Exercise data below:
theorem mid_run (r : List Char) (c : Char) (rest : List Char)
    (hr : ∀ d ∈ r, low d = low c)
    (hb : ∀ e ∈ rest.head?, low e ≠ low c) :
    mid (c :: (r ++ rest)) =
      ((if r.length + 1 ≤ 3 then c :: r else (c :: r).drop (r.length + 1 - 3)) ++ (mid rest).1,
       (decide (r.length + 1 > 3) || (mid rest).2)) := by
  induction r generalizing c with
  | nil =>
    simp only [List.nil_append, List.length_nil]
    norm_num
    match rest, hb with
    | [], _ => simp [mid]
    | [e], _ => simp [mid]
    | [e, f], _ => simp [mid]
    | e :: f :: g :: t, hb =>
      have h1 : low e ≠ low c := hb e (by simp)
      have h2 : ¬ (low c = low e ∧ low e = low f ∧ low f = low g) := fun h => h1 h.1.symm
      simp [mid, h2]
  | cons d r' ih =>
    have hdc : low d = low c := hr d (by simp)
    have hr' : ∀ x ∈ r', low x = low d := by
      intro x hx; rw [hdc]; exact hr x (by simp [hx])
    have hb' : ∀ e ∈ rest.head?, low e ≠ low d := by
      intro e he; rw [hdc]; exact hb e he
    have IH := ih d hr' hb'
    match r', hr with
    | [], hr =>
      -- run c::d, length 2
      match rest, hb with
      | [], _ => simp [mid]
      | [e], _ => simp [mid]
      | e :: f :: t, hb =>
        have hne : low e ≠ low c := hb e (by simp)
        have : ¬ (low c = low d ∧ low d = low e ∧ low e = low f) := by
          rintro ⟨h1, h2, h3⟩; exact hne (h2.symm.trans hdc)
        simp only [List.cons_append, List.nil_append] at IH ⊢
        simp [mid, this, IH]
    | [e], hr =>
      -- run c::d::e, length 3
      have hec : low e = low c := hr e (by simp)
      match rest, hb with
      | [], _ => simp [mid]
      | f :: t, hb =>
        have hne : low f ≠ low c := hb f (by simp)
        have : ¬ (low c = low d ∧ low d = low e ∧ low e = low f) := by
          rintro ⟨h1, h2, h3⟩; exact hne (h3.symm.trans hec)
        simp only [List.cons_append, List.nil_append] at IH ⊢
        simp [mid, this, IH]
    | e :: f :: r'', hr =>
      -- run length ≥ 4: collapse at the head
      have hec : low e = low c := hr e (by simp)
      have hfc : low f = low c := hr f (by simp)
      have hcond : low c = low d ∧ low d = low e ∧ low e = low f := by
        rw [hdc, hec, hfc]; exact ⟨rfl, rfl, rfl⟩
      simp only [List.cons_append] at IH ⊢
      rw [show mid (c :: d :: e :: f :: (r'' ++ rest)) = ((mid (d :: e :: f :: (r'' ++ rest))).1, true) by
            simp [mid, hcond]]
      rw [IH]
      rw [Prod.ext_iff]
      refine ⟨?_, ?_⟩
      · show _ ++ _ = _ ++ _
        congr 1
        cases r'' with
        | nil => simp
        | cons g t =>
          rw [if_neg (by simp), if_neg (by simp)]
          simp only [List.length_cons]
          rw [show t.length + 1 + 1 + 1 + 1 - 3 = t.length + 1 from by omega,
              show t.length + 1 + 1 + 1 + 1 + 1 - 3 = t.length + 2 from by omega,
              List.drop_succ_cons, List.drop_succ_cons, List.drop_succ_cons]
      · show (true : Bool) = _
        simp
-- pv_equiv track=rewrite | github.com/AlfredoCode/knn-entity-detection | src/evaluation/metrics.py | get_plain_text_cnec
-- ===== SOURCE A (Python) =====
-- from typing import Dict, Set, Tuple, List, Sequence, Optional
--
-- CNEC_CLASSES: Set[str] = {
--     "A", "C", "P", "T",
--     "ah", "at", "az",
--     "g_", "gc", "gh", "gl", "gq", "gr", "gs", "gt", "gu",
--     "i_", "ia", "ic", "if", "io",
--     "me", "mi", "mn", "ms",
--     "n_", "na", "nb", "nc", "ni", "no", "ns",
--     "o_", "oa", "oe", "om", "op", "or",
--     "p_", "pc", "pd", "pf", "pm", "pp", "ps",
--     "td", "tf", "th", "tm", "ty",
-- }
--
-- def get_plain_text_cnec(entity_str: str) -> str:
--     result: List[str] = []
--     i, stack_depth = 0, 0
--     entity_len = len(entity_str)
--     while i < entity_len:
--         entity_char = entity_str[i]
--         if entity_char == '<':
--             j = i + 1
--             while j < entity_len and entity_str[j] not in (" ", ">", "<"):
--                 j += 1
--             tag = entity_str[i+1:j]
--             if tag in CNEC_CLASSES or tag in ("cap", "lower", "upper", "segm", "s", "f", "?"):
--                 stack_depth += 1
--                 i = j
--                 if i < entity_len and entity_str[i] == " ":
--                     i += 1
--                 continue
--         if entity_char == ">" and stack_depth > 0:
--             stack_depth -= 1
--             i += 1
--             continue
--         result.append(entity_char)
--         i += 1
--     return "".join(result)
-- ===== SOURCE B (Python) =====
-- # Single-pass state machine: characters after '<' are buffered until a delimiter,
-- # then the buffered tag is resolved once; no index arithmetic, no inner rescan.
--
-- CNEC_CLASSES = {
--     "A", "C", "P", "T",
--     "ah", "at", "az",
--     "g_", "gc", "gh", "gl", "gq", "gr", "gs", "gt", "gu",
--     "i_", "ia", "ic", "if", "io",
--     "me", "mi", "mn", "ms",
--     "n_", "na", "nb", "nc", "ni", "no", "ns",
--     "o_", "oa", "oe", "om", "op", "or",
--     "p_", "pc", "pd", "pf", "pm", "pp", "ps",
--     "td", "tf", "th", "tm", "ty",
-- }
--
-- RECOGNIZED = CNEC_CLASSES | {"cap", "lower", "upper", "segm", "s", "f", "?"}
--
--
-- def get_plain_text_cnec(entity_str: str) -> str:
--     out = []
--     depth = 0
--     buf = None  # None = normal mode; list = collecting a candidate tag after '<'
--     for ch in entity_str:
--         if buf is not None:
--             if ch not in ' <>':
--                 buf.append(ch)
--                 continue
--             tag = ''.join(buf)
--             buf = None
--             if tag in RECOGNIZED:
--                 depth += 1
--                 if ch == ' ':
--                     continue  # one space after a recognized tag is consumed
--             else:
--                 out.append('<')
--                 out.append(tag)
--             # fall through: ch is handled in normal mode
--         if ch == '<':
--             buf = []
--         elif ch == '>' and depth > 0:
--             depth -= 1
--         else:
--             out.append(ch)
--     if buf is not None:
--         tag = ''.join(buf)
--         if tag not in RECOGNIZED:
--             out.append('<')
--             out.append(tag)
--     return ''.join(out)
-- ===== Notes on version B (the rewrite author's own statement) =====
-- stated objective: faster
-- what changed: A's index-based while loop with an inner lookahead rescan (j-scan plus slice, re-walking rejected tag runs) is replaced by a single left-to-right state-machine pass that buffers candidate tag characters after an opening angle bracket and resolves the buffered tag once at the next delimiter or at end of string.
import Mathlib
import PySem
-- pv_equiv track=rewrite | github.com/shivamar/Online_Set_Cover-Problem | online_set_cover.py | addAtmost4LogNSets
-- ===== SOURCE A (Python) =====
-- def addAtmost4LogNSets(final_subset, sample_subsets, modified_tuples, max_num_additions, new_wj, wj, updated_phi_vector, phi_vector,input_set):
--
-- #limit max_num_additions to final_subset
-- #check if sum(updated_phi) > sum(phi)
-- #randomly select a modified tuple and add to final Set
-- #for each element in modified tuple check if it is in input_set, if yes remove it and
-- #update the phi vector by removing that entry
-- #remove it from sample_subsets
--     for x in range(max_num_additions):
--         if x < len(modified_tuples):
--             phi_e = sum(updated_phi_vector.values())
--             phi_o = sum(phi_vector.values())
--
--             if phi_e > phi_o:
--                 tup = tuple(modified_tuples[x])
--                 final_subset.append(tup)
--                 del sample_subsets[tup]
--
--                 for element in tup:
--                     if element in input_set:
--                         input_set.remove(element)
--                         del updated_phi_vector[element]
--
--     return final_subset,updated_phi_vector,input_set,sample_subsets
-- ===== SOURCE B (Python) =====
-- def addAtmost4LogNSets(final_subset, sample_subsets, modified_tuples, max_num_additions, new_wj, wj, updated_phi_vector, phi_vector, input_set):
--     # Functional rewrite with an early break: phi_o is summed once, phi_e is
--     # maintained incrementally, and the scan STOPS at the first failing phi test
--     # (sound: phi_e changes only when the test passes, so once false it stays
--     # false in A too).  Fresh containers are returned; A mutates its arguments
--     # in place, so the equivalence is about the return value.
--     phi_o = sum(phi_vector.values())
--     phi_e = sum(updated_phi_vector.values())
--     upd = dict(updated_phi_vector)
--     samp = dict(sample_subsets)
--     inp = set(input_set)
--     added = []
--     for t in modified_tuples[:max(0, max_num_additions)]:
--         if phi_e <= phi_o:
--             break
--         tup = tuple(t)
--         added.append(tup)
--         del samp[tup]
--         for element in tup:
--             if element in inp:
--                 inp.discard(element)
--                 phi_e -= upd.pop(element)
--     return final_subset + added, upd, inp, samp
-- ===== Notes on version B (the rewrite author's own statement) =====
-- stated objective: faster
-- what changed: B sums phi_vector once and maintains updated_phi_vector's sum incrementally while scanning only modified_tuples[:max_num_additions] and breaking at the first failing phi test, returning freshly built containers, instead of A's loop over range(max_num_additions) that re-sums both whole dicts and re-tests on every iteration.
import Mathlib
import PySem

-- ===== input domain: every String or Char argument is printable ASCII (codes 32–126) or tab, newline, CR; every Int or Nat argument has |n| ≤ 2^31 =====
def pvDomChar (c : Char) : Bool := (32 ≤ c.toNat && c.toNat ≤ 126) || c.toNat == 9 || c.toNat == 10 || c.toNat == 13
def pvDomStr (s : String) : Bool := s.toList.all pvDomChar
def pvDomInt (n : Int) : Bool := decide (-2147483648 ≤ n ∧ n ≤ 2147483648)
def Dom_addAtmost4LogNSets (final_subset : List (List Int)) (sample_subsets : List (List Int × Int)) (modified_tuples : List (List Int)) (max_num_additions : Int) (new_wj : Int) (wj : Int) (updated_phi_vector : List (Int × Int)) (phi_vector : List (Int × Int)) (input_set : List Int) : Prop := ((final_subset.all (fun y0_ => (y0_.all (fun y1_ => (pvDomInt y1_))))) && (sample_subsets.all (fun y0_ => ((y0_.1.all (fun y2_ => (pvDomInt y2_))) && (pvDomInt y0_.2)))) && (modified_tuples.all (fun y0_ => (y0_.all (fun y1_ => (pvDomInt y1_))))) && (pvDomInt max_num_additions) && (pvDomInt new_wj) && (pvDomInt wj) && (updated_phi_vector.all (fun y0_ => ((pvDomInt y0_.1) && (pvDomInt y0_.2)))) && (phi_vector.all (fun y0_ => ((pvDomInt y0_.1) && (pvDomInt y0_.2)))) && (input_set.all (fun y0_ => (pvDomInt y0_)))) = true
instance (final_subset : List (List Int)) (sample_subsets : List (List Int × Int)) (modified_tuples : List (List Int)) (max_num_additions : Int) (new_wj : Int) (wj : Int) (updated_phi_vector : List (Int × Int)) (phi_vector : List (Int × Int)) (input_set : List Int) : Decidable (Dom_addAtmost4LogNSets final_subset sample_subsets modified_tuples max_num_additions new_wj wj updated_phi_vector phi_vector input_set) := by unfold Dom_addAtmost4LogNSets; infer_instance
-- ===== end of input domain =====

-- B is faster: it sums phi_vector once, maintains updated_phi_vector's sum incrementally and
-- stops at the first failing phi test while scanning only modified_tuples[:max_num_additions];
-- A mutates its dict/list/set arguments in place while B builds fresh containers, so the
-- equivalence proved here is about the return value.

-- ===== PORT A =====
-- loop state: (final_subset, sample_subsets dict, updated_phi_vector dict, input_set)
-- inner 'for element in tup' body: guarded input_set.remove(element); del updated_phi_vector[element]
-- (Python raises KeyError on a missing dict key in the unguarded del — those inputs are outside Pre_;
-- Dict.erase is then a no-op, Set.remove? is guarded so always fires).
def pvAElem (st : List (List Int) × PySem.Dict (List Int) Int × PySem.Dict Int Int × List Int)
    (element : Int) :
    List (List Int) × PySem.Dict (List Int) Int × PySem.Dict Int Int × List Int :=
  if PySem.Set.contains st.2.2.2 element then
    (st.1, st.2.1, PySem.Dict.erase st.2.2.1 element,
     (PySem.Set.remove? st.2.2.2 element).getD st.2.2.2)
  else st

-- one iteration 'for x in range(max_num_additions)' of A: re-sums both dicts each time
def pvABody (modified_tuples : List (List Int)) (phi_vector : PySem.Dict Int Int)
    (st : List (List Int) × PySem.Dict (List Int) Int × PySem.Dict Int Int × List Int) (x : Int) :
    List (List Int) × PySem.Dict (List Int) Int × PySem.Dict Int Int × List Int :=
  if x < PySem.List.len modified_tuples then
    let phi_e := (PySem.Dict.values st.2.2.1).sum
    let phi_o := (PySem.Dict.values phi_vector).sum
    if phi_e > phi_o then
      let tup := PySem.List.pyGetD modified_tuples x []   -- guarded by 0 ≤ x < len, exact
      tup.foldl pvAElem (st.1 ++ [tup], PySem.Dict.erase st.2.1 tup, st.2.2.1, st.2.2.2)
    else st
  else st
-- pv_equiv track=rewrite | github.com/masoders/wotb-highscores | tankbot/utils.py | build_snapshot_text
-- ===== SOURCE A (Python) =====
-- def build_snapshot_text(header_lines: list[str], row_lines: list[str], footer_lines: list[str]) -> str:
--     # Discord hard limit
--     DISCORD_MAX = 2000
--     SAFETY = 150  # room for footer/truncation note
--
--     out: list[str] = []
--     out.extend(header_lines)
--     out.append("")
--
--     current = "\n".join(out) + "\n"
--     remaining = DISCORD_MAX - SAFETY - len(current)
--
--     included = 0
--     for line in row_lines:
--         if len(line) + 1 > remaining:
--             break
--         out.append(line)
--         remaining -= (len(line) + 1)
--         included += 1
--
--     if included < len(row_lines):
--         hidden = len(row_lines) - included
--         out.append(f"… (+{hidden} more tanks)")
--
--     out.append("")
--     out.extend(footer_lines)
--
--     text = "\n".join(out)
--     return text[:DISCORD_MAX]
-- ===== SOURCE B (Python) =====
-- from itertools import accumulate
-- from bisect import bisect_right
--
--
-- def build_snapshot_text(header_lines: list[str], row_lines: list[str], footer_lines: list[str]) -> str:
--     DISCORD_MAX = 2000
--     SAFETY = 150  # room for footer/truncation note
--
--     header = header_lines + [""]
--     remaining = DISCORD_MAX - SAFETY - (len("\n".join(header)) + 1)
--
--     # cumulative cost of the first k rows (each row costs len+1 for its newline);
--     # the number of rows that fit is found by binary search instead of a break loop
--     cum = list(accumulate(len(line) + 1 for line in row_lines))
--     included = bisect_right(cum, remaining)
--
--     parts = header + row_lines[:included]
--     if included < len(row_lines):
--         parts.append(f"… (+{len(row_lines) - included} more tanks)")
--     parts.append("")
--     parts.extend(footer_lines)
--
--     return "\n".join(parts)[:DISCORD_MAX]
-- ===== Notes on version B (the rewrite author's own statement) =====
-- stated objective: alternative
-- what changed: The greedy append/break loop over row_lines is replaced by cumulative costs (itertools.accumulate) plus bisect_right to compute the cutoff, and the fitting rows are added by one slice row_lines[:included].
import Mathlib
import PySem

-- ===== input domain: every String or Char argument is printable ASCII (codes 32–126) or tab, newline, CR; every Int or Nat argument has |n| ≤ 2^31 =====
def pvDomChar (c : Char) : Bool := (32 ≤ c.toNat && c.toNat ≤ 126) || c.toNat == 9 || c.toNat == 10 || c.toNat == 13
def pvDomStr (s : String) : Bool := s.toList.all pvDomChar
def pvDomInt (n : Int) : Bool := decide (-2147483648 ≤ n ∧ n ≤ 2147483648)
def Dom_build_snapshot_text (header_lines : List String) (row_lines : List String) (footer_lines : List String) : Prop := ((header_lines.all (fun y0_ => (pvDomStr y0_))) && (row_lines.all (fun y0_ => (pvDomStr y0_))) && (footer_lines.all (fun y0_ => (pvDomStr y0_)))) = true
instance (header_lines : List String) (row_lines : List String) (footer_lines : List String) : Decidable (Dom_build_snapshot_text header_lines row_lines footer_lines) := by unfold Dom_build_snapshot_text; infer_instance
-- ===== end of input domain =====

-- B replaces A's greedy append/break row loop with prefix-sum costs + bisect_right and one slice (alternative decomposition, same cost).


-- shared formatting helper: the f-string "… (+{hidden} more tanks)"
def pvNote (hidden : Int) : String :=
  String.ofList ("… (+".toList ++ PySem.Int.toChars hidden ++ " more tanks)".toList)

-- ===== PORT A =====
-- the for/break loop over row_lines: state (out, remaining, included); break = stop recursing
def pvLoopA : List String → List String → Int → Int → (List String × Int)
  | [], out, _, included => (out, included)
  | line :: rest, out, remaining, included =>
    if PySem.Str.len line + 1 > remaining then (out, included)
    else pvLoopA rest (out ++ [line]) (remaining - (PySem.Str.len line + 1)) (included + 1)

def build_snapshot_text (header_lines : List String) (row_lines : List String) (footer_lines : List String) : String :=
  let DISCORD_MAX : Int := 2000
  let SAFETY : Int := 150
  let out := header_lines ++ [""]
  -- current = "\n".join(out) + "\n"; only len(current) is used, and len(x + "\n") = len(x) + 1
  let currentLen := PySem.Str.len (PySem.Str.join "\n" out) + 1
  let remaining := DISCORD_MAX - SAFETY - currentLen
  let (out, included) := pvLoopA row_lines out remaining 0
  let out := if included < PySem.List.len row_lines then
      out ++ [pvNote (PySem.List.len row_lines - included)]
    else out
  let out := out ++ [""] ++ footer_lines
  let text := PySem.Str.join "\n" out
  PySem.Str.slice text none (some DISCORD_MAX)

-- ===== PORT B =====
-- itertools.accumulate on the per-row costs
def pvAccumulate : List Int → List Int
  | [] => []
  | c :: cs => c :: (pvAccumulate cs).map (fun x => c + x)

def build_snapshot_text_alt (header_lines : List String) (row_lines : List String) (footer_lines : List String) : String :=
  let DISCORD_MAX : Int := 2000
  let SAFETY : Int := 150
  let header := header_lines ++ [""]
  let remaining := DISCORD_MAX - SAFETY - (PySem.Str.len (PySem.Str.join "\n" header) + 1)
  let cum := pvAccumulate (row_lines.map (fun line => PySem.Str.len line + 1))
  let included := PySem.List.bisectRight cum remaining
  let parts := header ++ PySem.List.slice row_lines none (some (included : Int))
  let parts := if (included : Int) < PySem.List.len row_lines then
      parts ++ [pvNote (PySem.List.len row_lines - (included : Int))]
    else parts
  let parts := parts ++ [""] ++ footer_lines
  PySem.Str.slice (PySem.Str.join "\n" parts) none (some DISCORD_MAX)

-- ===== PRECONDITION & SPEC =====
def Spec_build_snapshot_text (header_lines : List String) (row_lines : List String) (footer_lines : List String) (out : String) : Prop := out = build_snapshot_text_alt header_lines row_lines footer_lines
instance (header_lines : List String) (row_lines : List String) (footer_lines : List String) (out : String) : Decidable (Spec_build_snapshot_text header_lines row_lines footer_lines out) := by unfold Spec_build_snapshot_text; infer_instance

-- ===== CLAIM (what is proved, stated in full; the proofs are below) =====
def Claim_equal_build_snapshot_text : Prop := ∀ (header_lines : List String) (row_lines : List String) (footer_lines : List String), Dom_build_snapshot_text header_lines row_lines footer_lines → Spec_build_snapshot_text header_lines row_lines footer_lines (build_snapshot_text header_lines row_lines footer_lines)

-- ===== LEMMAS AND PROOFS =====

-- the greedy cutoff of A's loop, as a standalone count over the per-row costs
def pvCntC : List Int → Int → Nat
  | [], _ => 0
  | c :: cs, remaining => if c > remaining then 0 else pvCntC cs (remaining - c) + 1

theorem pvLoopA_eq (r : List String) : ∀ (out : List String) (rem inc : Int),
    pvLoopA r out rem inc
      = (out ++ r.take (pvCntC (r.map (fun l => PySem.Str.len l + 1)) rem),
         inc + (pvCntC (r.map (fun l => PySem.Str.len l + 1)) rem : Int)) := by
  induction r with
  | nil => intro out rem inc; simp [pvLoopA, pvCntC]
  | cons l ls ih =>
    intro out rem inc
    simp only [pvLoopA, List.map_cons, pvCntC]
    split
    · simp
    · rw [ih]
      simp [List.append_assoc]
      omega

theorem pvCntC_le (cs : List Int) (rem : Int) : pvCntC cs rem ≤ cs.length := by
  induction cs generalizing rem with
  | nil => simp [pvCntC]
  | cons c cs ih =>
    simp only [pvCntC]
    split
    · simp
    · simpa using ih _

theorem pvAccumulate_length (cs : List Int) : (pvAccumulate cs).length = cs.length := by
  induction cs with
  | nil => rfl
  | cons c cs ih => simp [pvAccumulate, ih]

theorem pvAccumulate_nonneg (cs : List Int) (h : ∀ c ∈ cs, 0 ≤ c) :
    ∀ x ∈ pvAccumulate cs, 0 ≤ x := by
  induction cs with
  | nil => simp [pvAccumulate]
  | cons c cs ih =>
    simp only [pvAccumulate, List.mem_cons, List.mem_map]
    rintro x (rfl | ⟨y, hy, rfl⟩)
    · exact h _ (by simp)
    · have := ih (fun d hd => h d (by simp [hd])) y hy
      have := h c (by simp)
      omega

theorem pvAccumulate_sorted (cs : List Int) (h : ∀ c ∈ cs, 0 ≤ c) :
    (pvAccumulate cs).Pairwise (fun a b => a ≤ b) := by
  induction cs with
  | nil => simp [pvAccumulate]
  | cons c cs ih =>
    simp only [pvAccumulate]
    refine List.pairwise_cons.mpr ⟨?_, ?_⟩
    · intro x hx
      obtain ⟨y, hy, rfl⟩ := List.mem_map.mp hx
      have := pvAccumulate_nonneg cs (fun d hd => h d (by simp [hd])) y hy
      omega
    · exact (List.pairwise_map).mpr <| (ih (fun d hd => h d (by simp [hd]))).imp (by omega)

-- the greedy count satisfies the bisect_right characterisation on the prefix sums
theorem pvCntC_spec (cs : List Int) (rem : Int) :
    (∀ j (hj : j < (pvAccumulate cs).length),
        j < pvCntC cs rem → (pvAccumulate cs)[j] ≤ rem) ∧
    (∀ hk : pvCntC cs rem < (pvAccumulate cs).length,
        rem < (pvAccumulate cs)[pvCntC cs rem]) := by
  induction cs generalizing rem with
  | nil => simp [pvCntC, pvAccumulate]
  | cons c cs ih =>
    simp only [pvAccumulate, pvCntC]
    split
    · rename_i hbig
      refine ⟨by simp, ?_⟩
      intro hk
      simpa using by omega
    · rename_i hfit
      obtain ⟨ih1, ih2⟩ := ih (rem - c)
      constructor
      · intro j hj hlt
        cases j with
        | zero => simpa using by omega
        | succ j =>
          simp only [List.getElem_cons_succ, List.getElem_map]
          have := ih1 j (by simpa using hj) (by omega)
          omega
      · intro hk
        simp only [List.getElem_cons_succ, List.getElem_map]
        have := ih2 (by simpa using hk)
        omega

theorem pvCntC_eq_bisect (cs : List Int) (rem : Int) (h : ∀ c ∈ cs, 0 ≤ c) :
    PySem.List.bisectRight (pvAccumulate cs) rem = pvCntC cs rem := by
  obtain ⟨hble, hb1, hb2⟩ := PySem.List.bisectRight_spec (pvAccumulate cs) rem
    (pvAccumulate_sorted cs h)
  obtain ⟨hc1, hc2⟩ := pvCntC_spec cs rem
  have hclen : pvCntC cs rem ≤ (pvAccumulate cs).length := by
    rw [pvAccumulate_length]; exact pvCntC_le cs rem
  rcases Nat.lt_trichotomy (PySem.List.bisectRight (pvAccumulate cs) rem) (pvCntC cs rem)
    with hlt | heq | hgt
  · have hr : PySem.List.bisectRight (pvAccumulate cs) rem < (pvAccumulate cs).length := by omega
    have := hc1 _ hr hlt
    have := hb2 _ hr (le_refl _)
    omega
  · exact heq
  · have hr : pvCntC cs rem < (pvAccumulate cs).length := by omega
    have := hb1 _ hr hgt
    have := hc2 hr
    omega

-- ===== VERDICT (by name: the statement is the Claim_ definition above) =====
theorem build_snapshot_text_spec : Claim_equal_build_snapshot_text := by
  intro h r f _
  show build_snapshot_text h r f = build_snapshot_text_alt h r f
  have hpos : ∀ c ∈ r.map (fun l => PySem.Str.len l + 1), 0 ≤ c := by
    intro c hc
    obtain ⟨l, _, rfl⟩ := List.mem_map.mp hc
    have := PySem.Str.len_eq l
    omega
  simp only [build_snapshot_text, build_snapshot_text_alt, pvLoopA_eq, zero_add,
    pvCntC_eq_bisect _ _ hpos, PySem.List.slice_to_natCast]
End of Exercise data.
Task description -
Examine the data above and state how many of its lines contain the word "mutates", with no further remarks.

Your solution -
2